Cash out your life insurance
Many consumers have some form of life insurance with a cash value option. This practice, however, should be considered only as one of your last results. Borrowing against these policies might be a good way to repay your debts. Essentially, you are borrowing your own money, but it is imperative that you pay it back. The interest rates are usually far less than the rates charged by credit card companies. The repayment period is usually set by the policy holder. Beware - if the balance has not been repaid in full before you pass away, the outstanding balance plus interest will be deducted from the face value of the policy. You will transfer the burden of your debt, in the form of a reduction in policy pay out, to your beneficiaries.

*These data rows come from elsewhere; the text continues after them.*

-- pv_equiv track=rewrite | github.com/terminills/gator | src/backend/services/response_humanizer_service.py | _remove_summary_paragraph
-- ===== SOURCE A (Python) =====
-- def _remove_summary_paragraph(text: str) -> str:
--     """Remove summary/conclusion paragraphs from the end of responses."""
--     # Split into paragraphs
--     paragraphs = text.split('\n\n')
--
--     if len(paragraphs) <= 1:
--         return text
--
--     # Check if last paragraph is a summary
--     last_para = paragraphs[-1].lower().strip()
--     summary_starters = [
--         "in summary", "in conclusion", "to summarize", "overall",
--         "to conclude", "to sum up", "the key", "the main point",
--         "in short", "finally,", "lastly,", "to wrap up"
--     ]
--
--     if any(last_para.startswith(starter) for starter in summary_starters):
--         paragraphs = paragraphs[:-1]
--
--     return '\n\n'.join(paragraphs)
-- ===== SOURCE B (Python) =====
-- def _remove_summary_paragraph(text: str) -> str:
--     """Remove summary/conclusion paragraphs from the end of responses."""
--     # Scan forward for the last paragraph boundary (same greedy cuts as
--     # str.split) without building the paragraph list.
--     cut = -1
--     start = 0
--     while True:
--         j = text.find('\n\n', start)
--         if j == -1:
--             break
--         cut = j
--         start = j + 2
--     if cut == -1:
--         return text
--
--     last_para = text[cut + 2:].lower().strip()
--     summary_starters = [
--         "in summary", "in conclusion", "to summarize", "overall",
--         "to conclude", "to sum up", "the key", "the main point",
--         "in short", "finally,", "lastly,", "to wrap up"
--     ]
--     if any(last_para.startswith(starter) for starter in summary_starters):
--         return text[:cut]
--     return text
-- ===== Notes on version B (the rewrite author's own statement) =====
-- stated objective: alternative
-- what changed: B never builds the paragraph list: a single forward find-loop locates the last greedy paragraph boundary (blank-line separator) and the result is a direct slice of the original string, instead of split/join over all paragraphs.
import Mathlib
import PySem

Borrow against your home equity
Borrowing against your home equity could be a quick fix, but it also carries the risk of using your home as collateral. If you are a home owner and have been faithfully paying your mortgage for some time, you might consider a Home Equity Loan (HELoan) or Home Equity Line of Credit (HELOC) to help you pay off your unsecured debts. This will help you reduce expenses in two ways. First, you will pay less in interest payments. The average interest rates charged for HELOC and HELoans are 6-7% versus the average 12-20% rates charged by credit card companies. Second, if you itemize deductions on your income tax returns, the interest paid on a HELOC or a HELoan is tax deductible (in most cases). If you are in a 25% marginal tax bracket, a 6% loan has an effective rate of 4.5%.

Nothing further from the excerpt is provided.